CNN was kind enough to post an amazingly oddly placed article about the latest RINBOT/DELBOT/SDBOT variant
This is awesome because now what is otherwise a non-event is becoming something mgmt and normal users are asking me (us) about. Yay! So here’s some information to help point you in the right direction in case you get questioned.
As far as I know, only Symantec has this malware variant on their radar.

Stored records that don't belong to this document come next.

-- pv_equiv track=rewrite | github.com/Makufff/PSCP-y1 | Mock Final/Socks.py | find_pair_socks
-- ===== SOURCE A (Python) =====
-- from collections import Counter
--
-- def find_pair_socks(socks):
--     """find Pair Socks"""
--     sock_count = Counter(socks)
--     paired_socks = []
--     for sock, count in sorted(sock_count.items()):
--         pairs = count // 2
--         if pairs > 0:
--             paired_socks.extend([sock + sock] * pairs)
--     result = " ".join(paired_socks) if paired_socks else "None"
--     total_pairs = len(paired_socks)
--     return result, total_pairs
-- ===== SOURCE B (Python) =====
-- def find_pair_socks(socks):
--     """find Pair Socks: one greedy parity-toggle pass (pending set), no counting."""
--     pending = set()
--     pairs = []
--     for s in socks:
--         if s in pending:
--             pending.discard(s)
--             pairs.append(s)
--         else:
--             pending.add(s)
--     pairs.sort()
--     if pairs:
--         return " ".join(p + p for p in pairs), len(pairs)
--     return "None", 0
-- ===== Notes on version B (the rewrite author's own statement) =====
-- stated objective: alternative
-- what changed: B replaces A's count-then-divide algorithm (Counter, sorted items, count//2 copies each) by a greedy parity-toggle pass: a pending set of unmatched socks where each incoming sock either completes a pair immediately or becomes pending, followed by one sort of the emitted pair names; no counts or // are ever computed.
import Mathlib
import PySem

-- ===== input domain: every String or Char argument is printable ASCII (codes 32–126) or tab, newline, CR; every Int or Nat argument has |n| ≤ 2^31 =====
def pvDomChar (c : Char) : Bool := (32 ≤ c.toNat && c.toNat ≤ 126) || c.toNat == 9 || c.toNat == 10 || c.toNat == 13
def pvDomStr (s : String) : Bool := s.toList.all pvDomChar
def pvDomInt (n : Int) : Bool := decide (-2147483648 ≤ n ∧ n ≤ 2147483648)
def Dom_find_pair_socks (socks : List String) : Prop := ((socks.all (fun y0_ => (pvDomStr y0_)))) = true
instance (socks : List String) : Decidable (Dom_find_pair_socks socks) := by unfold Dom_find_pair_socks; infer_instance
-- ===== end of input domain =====

-- B replaces A's Counter/count//2 algorithm by a greedy parity-toggle pass over the raw list
-- (a pending set of unmatched socks) followed by one sort of the emitted pair names (alternative, no speed claim).

-- ===== PORT A =====
def find_pair_socks (socks : List String) : String × Int :=
  let sock_count := PySem.Dict.counter socks
  let paired_socks : List String :=
    (PySem.List.sorted2 sock_count.items (fun p => p.1) (fun p => p.2)).foldl
      (fun acc p =>
        let pairs := PySem.Int.floordiv p.2 2
        if pairs > 0 then acc ++ PySem.List.pyRepeat [p.1 ++ p.1] pairs else acc) []
  let result := if paired_socks.isEmpty then "None" else PySem.Str.join " " paired_socks
  let total_pairs : Int := (paired_socks.length : Int)
  (result, total_pairs)

-- ===== PORT B =====
-- Source B's loop body: 's in pending' either completes a pair (discard + append) or adds s to pending
def pvStep (st : PySem.Set String × List String) (s : String) : PySem.Set String × List String :=
  if PySem.Set.contains st.1 s then (PySem.Set.discard st.1 s, st.2 ++ [s])
  else (PySem.Set.add st.1 s, st.2)

def find_pair_socks_alt (socks : List String) : String × Int :=
  let st := socks.foldl pvStep (PySem.Set.empty, [])
  let pairs := PySem.List.sorted st.2 (fun x => x)
  if pairs.isEmpty then ("None", 0)
  else (PySem.Str.join " " (pairs.map (fun p => p ++ p)), (pairs.length : Int))

-- ===== PRECONDITION & SPEC =====
def Spec_find_pair_socks (socks : List String) (out : String × Int) : Prop := out = find_pair_socks_alt socks
instance (socks : List String) (out : String × Int) : Decidable (Spec_find_pair_socks socks out) := by unfold Spec_find_pair_socks; infer_instance

-- ===== CLAIM =====
def Claim_equal_find_pair_socks : Prop := ∀ (socks : List String), Dom_find_pair_socks socks → Spec_find_pair_socks socks (find_pair_socks socks)

-- ===== LEMMAS AND PROOFS =====

-- insertBy only looks at comparisons of the inserted element with accumulator elements
lemma pvInsertBy_congr {α : Type} (p q : α → α → Bool) (x : α) (ys : List α)
    (h : ∀ b ∈ ys, p x b = q x b) :
    PySem.List.insertBy p x ys = PySem.List.insertBy q x ys := by
  induction ys with
  | nil => rfl
  | cons y ys ih =>
      simp only [PySem.List.insertBy]
      rw [h y (by simp)]
      split
      · rfl
      · rw [ih (fun b hb => h b (by simp [hb]))]

-- an insertion-sort fold is unchanged when the two comparators agree on all pairs from a carrier
lemma pvFoldlInsertBy_congr {α : Type} (p q : α → α → Bool) (L : List α)
    (hpq : ∀ a ∈ L, ∀ b ∈ L, p a b = q a b) :
    ∀ (xs acc : List α), (∀ x ∈ xs, x ∈ L) → (∀ x ∈ acc, x ∈ L) →
      xs.foldl (fun acc x => PySem.List.insertBy p x acc) acc
        = xs.foldl (fun acc x => PySem.List.insertBy q x acc) acc := by
  intro xs
  induction xs with
  | nil => intro acc _ _; rfl
  | cons x xs ih =>
      intro acc hxs hacc
      simp only [List.foldl_cons]
      rw [pvInsertBy_congr p q x acc (fun b hb => hpq x (hxs x (by simp)) b (hacc b hb))]
      refine ih _ (fun y hy => hxs y (by simp [hy])) ?_
      intro y hy
      rcases (PySem.List.mem_insertBy _ _ _ _).1 hy with h | h
      · exact h ▸ hxs x (by simp)
      · exact hacc y h

-- on a list whose first components are "injective", Python's tuple sort is the sort by first key
lemma pvSorted2_fst (xs : List (String × Int))
    (hinj : ∀ a ∈ xs, ∀ b ∈ xs, a.1 = b.1 → a = b) :
    PySem.List.sorted2 xs (fun p => p.1) (fun p => p.2)
      = PySem.List.sorted xs (fun p => p.1) := by
  simp only [PySem.List.sorted2, PySem.List.sorted, if_neg (by decide : ¬ (false = true))]
  refine pvFoldlInsertBy_congr _ _ xs ?_ xs [] (fun _ h => h) (by simp)
  intro a ha b hb
  by_cases hab : a.1 = b.1
  · have : a = b := hinj a ha b hb hab
    subst this
    simp
  · rcases lt_or_gt_of_ne hab with h | h
    · simp [h, asymm h]
    · simp [h, asymm h]

-- A's loop body appends pairs ⋅ [sock+sock] unconditionally (the guard only skips empty appends)
lemma pvAFold (l : List (String × Int)) :
    l.foldl
      (fun acc p =>
        let pairs := PySem.Int.floordiv p.2 2
        if pairs > 0 then acc ++ PySem.List.pyRepeat [p.1 ++ p.1] pairs else acc) []
      = l.flatMap (fun p => List.replicate (PySem.Int.floordiv p.2 2).toNat (p.1 ++ p.1)) := by
  rw [PySem.List.foldl_congr_mem
      (g := fun acc p => acc ++ List.replicate (PySem.Int.floordiv p.2 2).toNat (p.1 ++ p.1))]
  · exact PySem.List.foldl_append_eq_flatMap _ _ _
  · intro acc p _
    simp only [PySem.List.pyRepeat_singleton]
    split_ifs with h
    · rfl
    · have h0 : (PySem.Int.floordiv p.2 2).toNat = 0 :=
        Int.toNat_of_nonpos (not_lt.1 h)
      rw [h0]
      simp

-- the toggle pass: per key, the emitted pairs count processed//2 and pending holds the parity bit
lemma pvToggle_spec :
    ∀ (l : List String) (pend : PySem.Set String) (pairs : List String) (k : String),
      ((l.foldl pvStep (pend, pairs)).2).count k
          = pairs.count k + (l.count k + (if k ∈ pend then 1 else 0)) / 2
      ∧ ((if k ∈ (l.foldl pvStep (pend, pairs)).1 then 1 else 0)
          = (l.count k + (if k ∈ pend then 1 else 0)) % 2) := by
  intro l
  induction l with
  | nil =>
      intro pend pairs k
      refine ⟨?_, ?_⟩
      · simp only [List.foldl_nil, List.count_nil]
        split_ifs <;> simp
      · simp only [List.foldl_nil, List.count_nil]
        split_ifs <;> simp
  | cons s l ih =>
      intro pend pairs k
      simp only [List.foldl_cons, pvStep]
      by_cases hs : s ∈ pend
      · rw [if_pos ((PySem.Set.contains_iff _ _).2 hs)]
        obtain ⟨ih1, ih2⟩ := ih (PySem.Set.discard pend s) (pairs ++ [s]) k
        by_cases hk : k = s
        · subst hk
          have hnd : k ∉ PySem.Set.discard pend k :=
            fun h => ((PySem.Set.mem_discard _ _ _).1 h).2 rfl
          rw [if_neg hnd] at ih1 ih2
          rw [List.count_cons_self, if_pos hs]
          refine ⟨?_, ?_⟩
          · rw [ih1, List.count_append]
            have h1 : List.count k [k] = 1 := by simp
            rw [h1]
            omega
          · rw [ih2]
            omega
        · have hmem : k ∈ PySem.Set.discard pend s ↔ k ∈ pend := by
            rw [PySem.Set.mem_discard]
            exact ⟨fun h => h.1, fun h => ⟨h, hk⟩⟩
          have hc : List.count k (pairs ++ [s]) = List.count k pairs := by
            rw [List.count_append, List.count_eq_zero.2 (by simp [hk] : k ∉ [s])]
            omega
          rw [hc] at ih1
          rw [List.count_cons_of_ne (Ne.symm hk)]
          by_cases hp : k ∈ pend
          · rw [if_pos (hmem.2 hp)] at ih1 ih2
            rw [if_pos hp]
            exact ⟨ih1, ih2⟩
          · rw [if_neg (fun h => hp (hmem.1 h))] at ih1 ih2
            rw [if_neg hp]
            exact ⟨ih1, ih2⟩
      · rw [if_neg (fun h => hs ((PySem.Set.contains_iff _ _).1 h))]
        obtain ⟨ih1, ih2⟩ := ih (PySem.Set.add pend s) pairs k
        by_cases hk : k = s
        · subst hk
          have hmem : k ∈ PySem.Set.add pend k := (PySem.Set.mem_add _ _ _).2 (Or.inr rfl)
          rw [if_pos hmem] at ih1 ih2
          rw [List.count_cons_self, if_neg hs]
          refine ⟨?_, ?_⟩
          · rw [ih1]
          · rw [ih2]
        · have hmem : k ∈ PySem.Set.add pend s ↔ k ∈ pend := by
            rw [PySem.Set.mem_add]
            exact ⟨fun h => h.resolve_right hk, Or.inl⟩
          rw [List.count_cons_of_ne (Ne.symm hk)]
          by_cases hp : k ∈ pend
          · rw [if_pos (hmem.2 hp)] at ih1 ih2
            rw [if_pos hp]
            exact ⟨ih1, ih2⟩
          · rw [if_neg (fun h => hp (hmem.1 h))] at ih1 ih2
            rw [if_neg hp]
            exact ⟨ih1, ih2⟩

-- count of k in a flatMap of replicates over nodup keys
lemma pvCount_flatMap_replicate (f : String → Nat) (k : String) :
    ∀ (keys : List String), keys.Nodup →
      (keys.flatMap (fun x => List.replicate (f x) x)).count k
        = if k ∈ keys then f k else 0 := by
  intro keys
  induction keys with
  | nil => intro _; simp
  | cons x keys ih =>
      intro hnd
      rw [List.flatMap_cons, List.count_append, ih (List.nodup_cons.1 hnd).2]
      by_cases hk : k = x
      · subst hk
        simp [(List.nodup_cons.1 hnd).1]
      · rw [List.count_eq_zero.2 (fun h => hk (List.eq_of_mem_replicate h))]
        simp [hk]

-- a flatMap of replicates over a strictly increasing key list is pairwise ≤
lemma pvFlatMap_replicate_pairwise (f : String → Nat) :
    ∀ (keys : List String), keys.Pairwise (· < ·) →
      (keys.flatMap (fun x => List.replicate (f x) x)).Pairwise (· ≤ ·) := by
  intro keys
  induction keys with
  | nil => intro _; simp
  | cons x keys ih =>
      intro hpw
      obtain ⟨hx, htl⟩ := List.pairwise_cons.1 hpw
      rw [List.flatMap_cons, List.pairwise_append]
      refine ⟨List.pairwise_replicate.2 (Or.inr le_rfl), ih htl, ?_⟩
      intro a ha b hb
      have ha' : a = x := List.eq_of_mem_replicate ha
      obtain ⟨kb, hkb, hbr⟩ := List.mem_flatMap.1 hb
      have hb' : b = kb := List.eq_of_mem_replicate hbr
      rw [ha', hb']
      exact le_of_lt (hx kb hkb)

-- ===== VERDICT =====
theorem find_pair_socks_spec : Claim_equal_find_pair_socks := by
  intro socks _
  unfold Spec_find_pair_socks find_pair_socks find_pair_socks_alt
  -- the sorted distinct keys, shared by both sides
  set keys := PySem.List.sorted (PySem.Set.ofList socks) (fun x => x) with hkeys
  have hkeysnd : keys.Nodup :=
    (PySem.List.sorted_perm _ (fun x => x) false).nodup_iff.2 (PySem.Set.nodup_ofList _)
  have hkeyslt : keys.Pairwise (· < ·) := by
    have hle := PySem.List.sorted_pairwise (PySem.Set.ofList socks) (fun x => x)
    exact (hle.and hkeysnd).imp (fun h => lt_of_le_of_ne h.1 h.2)
  have hkeysmem : ∀ k, k ∈ keys ↔ k ∈ socks := by
    intro k
    rw [hkeys, (PySem.List.sorted_perm _ (fun x => x) false).mem_iff, PySem.Set.mem_ofList]
  -- A's list of doubled socks in key order
  have hpaired :
      (PySem.List.sorted2 (PySem.Dict.counter socks).items (fun p => p.1) (fun p => p.2)).foldl
        (fun acc p =>
          let pairs := PySem.Int.floordiv p.2 2
          if pairs > 0 then acc ++ PySem.List.pyRepeat [p.1 ++ p.1] pairs else acc) []
      = (keys.flatMap (fun k => List.replicate (socks.count k / 2) k)).map
          (fun p => p ++ p) := by
    have hitems : (PySem.Dict.counter socks).items
        = (PySem.Set.ofList socks).map (fun k => (k, (socks.count k : Int))) :=
      PySem.Dict.items_counter socks
    have hinj : ∀ a ∈ (PySem.Dict.counter socks).items,
        ∀ b ∈ (PySem.Dict.counter socks).items, a.1 = b.1 → a = b := by
      rw [hitems]
      intro a ha b hb hab
      obtain ⟨ka, _, hka⟩ := List.mem_map.1 ha
      obtain ⟨kb, _, hkb⟩ := List.mem_map.1 hb
      rw [← hka, ← hkb]
      rw [← hka, ← hkb] at hab
      simp only at hab
      rw [hab]
    have hsorted : PySem.List.sorted (PySem.Dict.counter socks).items (fun p => p.1)
        = keys.map (fun k => (k, (socks.count k : Int))) := by
      apply PySem.List.sorted_eq_of_perm_of_pairwise_lt
      · rw [hitems]
        exact (PySem.List.sorted_perm _ (fun x => x) false).map _
      · rw [List.pairwise_map]
        exact hkeyslt
    rw [pvSorted2_fst _ hinj, pvAFold, hsorted, List.flatMap_map, List.map_flatMap]
    refine List.flatMap_congr ?_
    intro k _
    have hfd : PySem.Int.floordiv ((socks.count k : Nat) : Int) 2
        = ((socks.count k / 2 : Nat) : Int) := by
      exact_mod_cast PySem.Int.floordiv_natCast (socks.count k) 2
    simp only [hfd, Int.toNat_natCast, List.map_replicate]
  -- B's sorted pair names are exactly that flatMap (before doubling)
  have hpairs : PySem.List.sorted (socks.foldl pvStep (PySem.Set.empty, [])).2 (fun x => x)
      = keys.flatMap (fun k => List.replicate (socks.count k / 2) k) := by
    apply PySem.List.sorted_id_eq_of_perm_of_pairwise
    · rw [List.perm_iff_count]
      intro k
      rw [pvCount_flatMap_replicate _ _ keys hkeysnd]
      have h1 := (pvToggle_spec socks PySem.Set.empty [] k).1
      have hb : k ∉ (PySem.Set.empty : PySem.Set String) := by
        simp [PySem.Set.empty]
      rw [if_neg hb, List.count_nil] at h1
      by_cases hk : k ∈ socks
      · rw [if_pos ((hkeysmem k).2 hk), h1]
        omega
      · rw [if_neg (fun h => hk ((hkeysmem k).1 h)), h1, List.count_eq_zero.2 hk]
    · exact pvFlatMap_replicate_pairwise _ keys hkeyslt
  simp only [hpaired, hpairs]
  by_cases h : (keys.flatMap (fun k => List.replicate (socks.count k / 2) k)).isEmpty
  · have h0 : keys.flatMap (fun k => List.replicate (socks.count k / 2) k) = [] :=
      List.isEmpty_iff.1 h
    simp [h0]
  · have h0 : ¬ ((keys.flatMap (fun k => List.replicate (socks.count k / 2) k)).map
        (fun p => p ++ p)).isEmpty := by
      simp only [List.isEmpty_iff, List.map_eq_nil_iff]
      exact fun hc => h (List.isEmpty_iff.2 hc)
    rw [if_neg h0, if_neg h]
    simp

Everyone else seems to be considering this one a minor blip on the radar.
In short, this malware strain is simply an infector for your run-of-the-mill botnet and is not a new threat. Variants of this bot have been around over a year, and this is the 9th (I believe) variant. The vulnerabilities this malware attacks have had available patches for months or longer.
RINBOT – Symantec/Trend name
DELBOT – Sophos name
SDBOT – McAfee name
This new variant spreads in three major fashions:
– Windows Server Service vulnerability (patched in August 2006)
– Symantec AV Client Vulnerability patched late last year
– IPC$ shares with common or no security
– some variants use email attachments
This is not a really new threat. You don’t have much to worry about if you do not use Symantec applications and you have patched your servers. Obviously, you also want inbound ports stopped on your perimeter. I won’t spam more links. The ones above should be sufficient.